Chunpai Wang, PhD @ SUNY-Albany

Thompson sampling is a well-known multi-armed bandits algorithm for solving exploitation and exploration problem, which is also known as posterior sampling and probability matching. In this post, we will cover Bernoulli bandit problems, sequential recommendation, and reinforcement learning in MDPs with Thompson sampling. Most importantly, we will discuss when, why, and how to apply Thompson sampling.

Bernoulli Bandit Problem with TS
- Beta-Bernoulli Bandit
- Greedy vs TS
General Thompson Sampling
- Greedy vs TS
Example: Online Shortest Path
- Log-Normal Distribution
- Formulation
Reference

Bernoulli Bandit Problem with TS

Suppose there is a $K$-arms (actions) bandits, and each action yields either a success (reward $= 1$) or a failure (reward $= 0$).

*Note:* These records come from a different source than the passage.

-- ===== CLAIM (what is proved, stated in full; the proofs are below) =====
def Claim_equal_search_prev_data_py : Prop := ∀ (i : Int) (v : String) (code : List String) (vdata : List (Int × List (String × String))) (mdata : List (String × Int)), Dom_search_prev_data_py i v code vdata mdata → Pre_search_prev_data_py i v code vdata mdata → Spec_search_prev_data_py i v code vdata mdata (search_prev_data_py i v code vdata mdata)

-- ===== LEMMAS AND PROOFS =====

-- the value A returns when j is the first qualifying index (and B returns when j is the
-- maximal qualifying key): classification of the single entry vdata[j]
def pvOutAt (v : String) (vdata : List (Int × List (String × String))) (j : Int) : String :=
  match PySem.Dict.get? (PySem.Dict.mk vdata) j with
  | none => "[unknown"
  | some dj =>
    if PySem.Dict.get? (PySem.Dict.mk dj) "dst" = some v then
      match PySem.Dict.get? (PySem.Dict.mk dj) "dst_type" with
      | some t => t
      | none =>
        match PySem.Dict.get? (PySem.Dict.mk dj) "type" with
        | some t => if PySem.Str.pyGet? t 0 = some '[' then t else "[unknown"
        | none => "[unknown"
    else "[unknown"

def pvGood (i start : Int) (v : String) (vdata : List (Int × List (String × String))) (j : Int) : Prop :=
  start < j ∧ j < i ∧ pvQual v vdata j = true

-- A's loop = classify the first qualifying index of the scanned list
lemma loopA_eq_find (v : String) (vdata : List (Int × List (String × String))) :
    ∀ l : List Int, pvLoopA v vdata l =
      match l.find? (pvQual v vdata) with
      | none => "[unknown"
      | some j => pvOutAt v vdata j := by
  intro l
  induction l with
  | nil => simp [pvLoopA, List.find?]
  | cons j rest ih =>
    cases hg : PySem.Dict.get? (PySem.Dict.mk vdata) j with
    | none =>
      have hq : pvQual v vdata j = false := by simp [pvQual, hg]
      have hfind : List.find? (pvQual v vdata) (j :: rest) = List.find? (pvQual v vdata) rest :=
        List.find?_cons_of_neg (by simp [hq])
      rw [hfind, ← ih]
      simp [pvLoopA, hg]
    | some dj =>
      by_cases hd : PySem.Dict.get? (PySem.Dict.mk dj) "dst" = some v
      · have hq : pvQual v vdata j = true := by simp [pvQual, hg, hd]
        have hfind : List.find? (pvQual v vdata) (j :: rest) = some j :=
          List.find?_cons_of_pos hq
        rw [hfind]
        simp [pvLoopA, pvOutAt, hg, hd]
      · by_cases hk : PySem.Dict.getD (PySem.Dict.mk dj) "kind" "" ∈ (["cond", "goto_label", "switch_label", "catch_label"] : List String)
        · have hq : pvQual v vdata j = true := by
            simp [pvQual, hg]
            exact Or.inr (by simpa using hk)
          have hfind : List.find? (pvQual v vdata) (j :: rest) = some j :=
            List.find?_cons_of_pos hq
          rw [hfind]
          simp [pvLoopA, pvOutAt, hg, hd, hk]
        · have hq : pvQual v vdata j = false := by
            simp [pvQual, hg, hd]
            simpa using hk
          have hfind : List.find? (pvQual v vdata) (j :: rest) = List.find? (pvQual v vdata) rest :=
            List.find?_cons_of_neg (by simp [hq])
          rw [hfind, ← ih]
          simp [pvLoopA, hg, hd, hk]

Action $k \in \{1, \cdots, K \}$ has a hidden probability $\theta_k \in [0, 1]$ that produces a success, which is unknown to the agent, but fixed over time. The objective of the Bernoulli bandit is to learn or estimate the hidden probabilities for all arms by experimentation within $T$ periods, as well as to maximize the cumulative number of successes in $T$ periods.

Beta-Bernoulli Bandit

Each $\theta_{k}$ can be interpreted as an action’s success probability or mean reward. The mean rewards $\theta = (\theta_1, \cdots, \theta_K)$ are unknown, but fixed over time. For instance, an action $x_1$ is applied, and a reward $r_1 \in {0,1} $ is generated with success probability $P(r_1 = 1 \mid x_1, \theta) = \theta_{1}$ .

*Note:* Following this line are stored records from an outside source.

-- pv_equiv track=rewrite | github.com/davidbhan/practice | hackerrank/artificial_intelligence/bot_clean_large.py | shift_to_human_readable
-- ===== SOURCE A (Python) =====
-- def shift_to_human_readable(shift_r, shift_c):
--     output = ''
--
--     while(shift_r != 0):
--         if shift_r > 0:
--             output += 'DOWN\n'
--             shift_r -= 1
--         else:
--             output += 'UP\n'
--             shift_r += 1
--
--     while(shift_c != 0):
--         if shift_c > 0:
--             output += 'RIGHT\n'
--             shift_c -= 1
--         else:
--             output += 'LEFT\n'
--             shift_c += 1
--
--     output += 'CLEAN\n'
--
--     return output
-- ===== SOURCE B (Python) =====
-- def shift_to_human_readable(shift_r, shift_c):
--     row = ('DOWN\n' if shift_r > 0 else 'UP\n') * abs(shift_r)
--     col = ('RIGHT\n' if shift_c > 0 else 'LEFT\n') * abs(shift_c)
--     return row + col + 'CLEAN\n'
-- ===== Notes on version B (the rewrite author's own statement) =====
-- stated objective: simpler
-- what changed: Replaces the two per-unit while-loops with a closed-form construction: each direction string is repeated abs(shift) times via string multiplication, then concatenated with 'CLEAN\n'.
import Mathlib
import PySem

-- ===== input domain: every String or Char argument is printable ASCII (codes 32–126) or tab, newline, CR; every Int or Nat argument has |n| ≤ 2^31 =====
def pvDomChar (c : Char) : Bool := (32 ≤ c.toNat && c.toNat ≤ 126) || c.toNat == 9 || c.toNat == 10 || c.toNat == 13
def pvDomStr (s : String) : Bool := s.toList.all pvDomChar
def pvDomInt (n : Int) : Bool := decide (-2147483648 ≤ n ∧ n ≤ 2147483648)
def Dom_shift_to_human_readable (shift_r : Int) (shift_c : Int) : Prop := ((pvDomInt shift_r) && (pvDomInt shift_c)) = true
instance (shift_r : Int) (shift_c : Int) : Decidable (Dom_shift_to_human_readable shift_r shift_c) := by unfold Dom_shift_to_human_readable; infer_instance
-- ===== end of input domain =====

-- B replaces the two per-unit while-loops with closed-form string repetition by sign and magnitude (simpler).


-- ===== PORT A =====
-- while shift_r != 0: append DOWN/UP and step toward 0
def pvLoopR (shift_r : Int) (output : String) : String :=
  if shift_r = 0 then output
  else if shift_r > 0 then pvLoopR (shift_r - 1) (output ++ "DOWN\n")
  else pvLoopR (shift_r + 1) (output ++ "UP\n")
termination_by shift_r.natAbs
decreasing_by all_goals omega

-- while shift_c != 0: append RIGHT/LEFT and step toward 0
def pvLoopC (shift_c : Int) (output : String) : String :=
  if shift_c = 0 then output
  else if shift_c > 0 then pvLoopC (shift_c - 1) (output ++ "RIGHT\n")
  else pvLoopC (shift_c + 1) (output ++ "LEFT\n")
termination_by shift_c.natAbs
decreasing_by all_goals omega

def shift_to_human_readable (shift_r : Int) (shift_c : Int) : String :=
  pvLoopC shift_c (pvLoopR shift_r "") ++ "CLEAN\n"

-- ===== PORT B =====
-- s * n (Python string repetition)
def pvRep (s : String) : Nat -> String
  | 0 => ""
  | n + 1 => s ++ pvRep s n

def shift_to_human_readable_alt (shift_r : Int) (shift_c : Int) : String :=
  pvRep (if shift_r > 0 then "DOWN\n" else "UP\n") shift_r.natAbs ++
  pvRep (if shift_c > 0 then "RIGHT\n" else "LEFT\n") shift_c.natAbs ++ "CLEAN\n"

-- ===== PRECONDITION & SPEC =====
def Spec_shift_to_human_readable (shift_r : Int) (shift_c : Int) (out : String) : Prop := out = shift_to_human_readable_alt shift_r shift_c
instance (shift_r : Int) (shift_c : Int) (out : String) : Decidable (Spec_shift_to_human_readable shift_r shift_c out) := by unfold Spec_shift_to_human_readable; infer_instance

-- ===== CLAIM (what is proved, stated in full; the proofs are below) =====
def Claim_equal_shift_to_human_readable : Prop := ∀ (shift_r : Int) (shift_c : Int), Dom_shift_to_human_readable shift_r shift_c → Spec_shift_to_human_readable shift_r shift_c (shift_to_human_readable shift_r shift_c)

-- ===== LEMMAS AND PROOFS =====

theorem pvRep_append (s : String) (n : Nat) (out : String) :
    out ++ pvRep s (n + 1) = (out ++ s) ++ pvRep s n := by
  simp [pvRep, String.append_assoc]

theorem pvLoopR_pos (n : Nat) (out : String) :
    pvLoopR (n : Int) out = out ++ pvRep "DOWN\n" n := by
  induction n generalizing out with
  | zero => simp [pvLoopR, pvRep]
  | succ k ih =>
    rw [pvLoopR]
    have h0 : ((k + 1 : Nat) : Int) ≠ 0 := by omega
    have h1 : ((k + 1 : Nat) : Int) > 0 := by omega
    have h2 : ((k + 1 : Nat) : Int) - 1 = (k : Int) := by omega
    simp only [h0, h1, h2, if_pos, if_false]
    rw [ih, pvRep_append]

theorem pvLoopR_neg (n : Nat) (out : String) :
    pvLoopR (-(n : Int)) out = out ++ pvRep "UP\n" n := by
  induction n generalizing out with
  | zero => simp [pvLoopR, pvRep]
  | succ k ih =>
    rw [pvLoopR]
    have h0 : (-((k + 1 : Nat) : Int)) ≠ 0 := by omega
    have h1 : ¬ ((-((k + 1 : Nat) : Int)) > 0) := by omega
    have h2 : (-((k + 1 : Nat) : Int)) + 1 = -(k : Int) := by omega
    simp only [h0, h1, h2, if_false]
    rw [ih, pvRep_append]

theorem pvLoopC_pos (n : Nat) (out : String) :
    pvLoopC (n : Int) out = out ++ pvRep "RIGHT\n" n := by
  induction n generalizing out with
  | zero => simp [pvLoopC, pvRep]
  | succ k ih =>
    rw [pvLoopC]
    have h0 : ((k + 1 : Nat) : Int) ≠ 0 := by omega
    have h1 : ((k + 1 : Nat) : Int) > 0 := by omega
    have h2 : ((k + 1 : Nat) : Int) - 1 = (k : Int) := by omega
    simp only [h0, h1, h2, if_pos, if_false]
    rw [ih, pvRep_append]

theorem pvLoopC_neg (n : Nat) (out : String) :
    pvLoopC (-(n : Int)) out = out ++ pvRep "LEFT\n" n := by
  induction n generalizing out with
  | zero => simp [pvLoopC, pvRep]
  | succ k ih =>
    rw [pvLoopC]
    have h0 : (-((k + 1 : Nat) : Int)) ≠ 0 := by omega
    have h1 : ¬ ((-((k + 1 : Nat) : Int)) > 0) := by omega
    have h2 : (-((k + 1 : Nat) : Int)) + 1 = -(k : Int) := by omega
    simp only [h0, h1, h2, if_false]
    rw [ih, pvRep_append]

theorem pvLoopR_eq (r : Int) :
    pvLoopR r "" = pvRep (if r > 0 then "DOWN\n" else "UP\n") r.natAbs := by
  rcases Int.natAbs_eq r with h | h
  · by_cases hp : r > 0
    · simp only [hp, if_pos]
      rw [h, pvLoopR_pos]
      simp [Int.natAbs_abs]
    · have : r = 0 := by omega
      subst this
      simp [pvLoopR, pvRep]
  · have hp : ¬ (r > 0) := by omega
    simp only [hp, if_false]
    rw [h, pvLoopR_neg]
    simp [Int.natAbs_abs]

theorem pvLoopC_eq (c : Int) (out : String) :
    pvLoopC c out = out ++ pvRep (if c > 0 then "RIGHT\n" else "LEFT\n") c.natAbs := by
  rcases Int.natAbs_eq c with h | h
  · by_cases hp : c > 0
    · simp only [hp, if_pos]
      rw [h, pvLoopC_pos]
      simp [Int.natAbs_abs]
    · have : c = 0 := by omega
      subst this
      simp [pvLoopC, pvRep]
  · have hp : ¬ (c > 0) := by omega
    simp only [hp]
    rw [h, pvLoopC_neg]
    simp [Int.natAbs_abs]

-- ===== VERDICT (by name: the statement is the Claim_ definition above) =====
theorem shift_to_human_readable_spec : Claim_equal_shift_to_human_readable := by
  intro r c _
  unfold Spec_shift_to_human_readable shift_to_human_readable shift_to_human_readable_alt
  rw [pvLoopC_eq, pvLoopR_eq, String.append_assoc]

Now, if we assume an independent beta prior distribution over each $\theta_k$ with hyper-parameters $\alpha = (\alpha_1, \cdots, \alpha_K)$ and $\beta = (\beta_1, \cdots, \beta_K)$, which could be mathematically formalized as:

\[p\left(\theta_{k}\right)=\frac{\Gamma\left(\alpha_{k}+\beta_{k}\right)}{\Gamma\left(\alpha_{k}\right) \Gamma\left(\beta_{k}\right)} \theta_{k}^{\alpha_{k}-1}\left(1-\theta_{k}\right)^{\beta_{k}-1}\]

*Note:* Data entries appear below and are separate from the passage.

-- B replaces A's stateful accumulation loop (with its `collected` flag) by two boundary
-- searches over index ranges followed by a join over the slice between them.

-- ===== PORT A =====
-- A's single while-loop: state = (collected, i); the three branches in source order.
-- fuel is only a structural-termination guard: the initial fuel (len(lines) - start).toNat
-- is never exhausted before the loop condition i < len(lines) fails.
def collectA (lines : List String) (fuel : Nat) (collected : List String) (i : Int) :
    String × Int :=
  match fuel with
  | 0 => (PySem.Str.strip (PySem.Str.join " " collected), i)
  | fuel + 1 =>
    if i < (lines.length : Int) then
      match PySem.List.pyGet? lines i with
      | none =>
          -- IndexError in Python (excluded by Pre_); port stops here
          (PySem.Str.strip (PySem.Str.join " " collected), i)
      | some raw =>
          if PySem.Str.strip raw = "" then
            if collected ≠ [] then (PySem.Str.strip (PySem.Str.join " " collected), i)
            else collectA lines fuel collected (i + 1)
          else if PySem.Str.startswith raw " " || PySem.Str.startswith raw "\t" then
            collectA lines fuel (collected ++ [PySem.Str.strip raw]) (i + 1)
          else (PySem.Str.strip (PySem.Str.join " " collected), i)
    else (PySem.Str.strip (PySem.Str.join " " collected), i)

def collect_indented_block_py (lines : List String) (start : Int) : String × Int :=
  collectA lines ((lines.length : Int) - start).toNat [] start

-- ===== PORT B =====
-- next((k for k in ks if p(lines[k])), d): first index in ks whose line satisfies p, else d.
def nextIdx (lines : List String) (p : String → Bool) (ks : List Int) (d : Int) : Int :=
  match ks with
  | [] => d
  | k :: rest =>
    match PySem.List.pyGet? lines k with
    | none => d   -- IndexError in Python (excluded by Pre_); unreachable under Pre_
    | some s => if p s then k else nextIdx lines p rest d

-- lines[k].strip() for the join (index valid under Pre_; default "" is unreachable there)
def stripAt (lines : List String) (k : Int) : String :=
  PySem.Str.strip ((PySem.List.pyGet? lines k).getD "")

def collect_indented_block_py_alt (lines : List String) (start : Int) : String × Int :=
  let n : Int := lines.length
  if n ≤ start then ("", start)
  else
    let body := nextIdx lines (fun s => PySem.Str.strip s != "") (PySem.List.pyRange start n 1) n
    let stop := nextIdx lines
      (fun s => PySem.Str.strip s == "" ||
        !(PySem.Str.startswith s " " || PySem.Str.startswith s "\t"))
      (PySem.List.pyRange body n 1) n
    (PySem.Str.strip (PySem.Str.join " "
        ((PySem.List.pyRange body stop 1).map (stripAt lines))), stop)

-- ===== PRECONDITION & SPEC =====
-- Pre_ excludes exactly the inputs where the Python programs raise IndexError: start below
-- -len(lines) while the scan is entered (start < len(lines)).
def Pre_collect_indented_block_py (lines : List String) (start : Int) : Prop :=
  start < (lines.length : Int) → -(lines.length : Int) ≤ start
instance (lines : List String) (start : Int) : Decidable (Pre_collect_indented_block_py lines start) := by unfold Pre_collect_indented_block_py; infer_instance

def pvWitness_collect_indented_block_py : List String × Int := (["  a", "  b", "c"], 0)

def Spec_collect_indented_block_py (lines : List String) (start : Int) (out : String × Int) : Prop := out = collect_indented_block_py_alt lines start
instance (lines : List String) (start : Int) (out : String × Int) : Decidable (Spec_collect_indented_block_py lines start out) := by unfold Spec_collect_indented_block_py; infer_instance

-- ===== CLAIM (what is proved, stated in full; the proofs are below) =====
def Claim_equal_collect_indented_block_py : Prop := ∀ (lines : List String) (start : Int), Dom_collect_indented_block_py lines start → Pre_collect_indented_block_py lines start → Spec_collect_indented_block_py lines start (collect_indented_block_py lines start)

It is very convenient to update each action’s posterior distribution because of the beta-binomial conjugacy:

\[\left(\alpha_{k}, \beta_{k}\right) \leftarrow\left\{\begin{array}{ll} \left(\alpha_{k}, \beta_{k}\right) & \text { if } x_{t} \neq k \\ \left(\alpha_{k}, \beta_{k}\right)+\left(r_{t}, 1-r_{t}\right) & \text { if } x_{t}=k \end{array}\right.\]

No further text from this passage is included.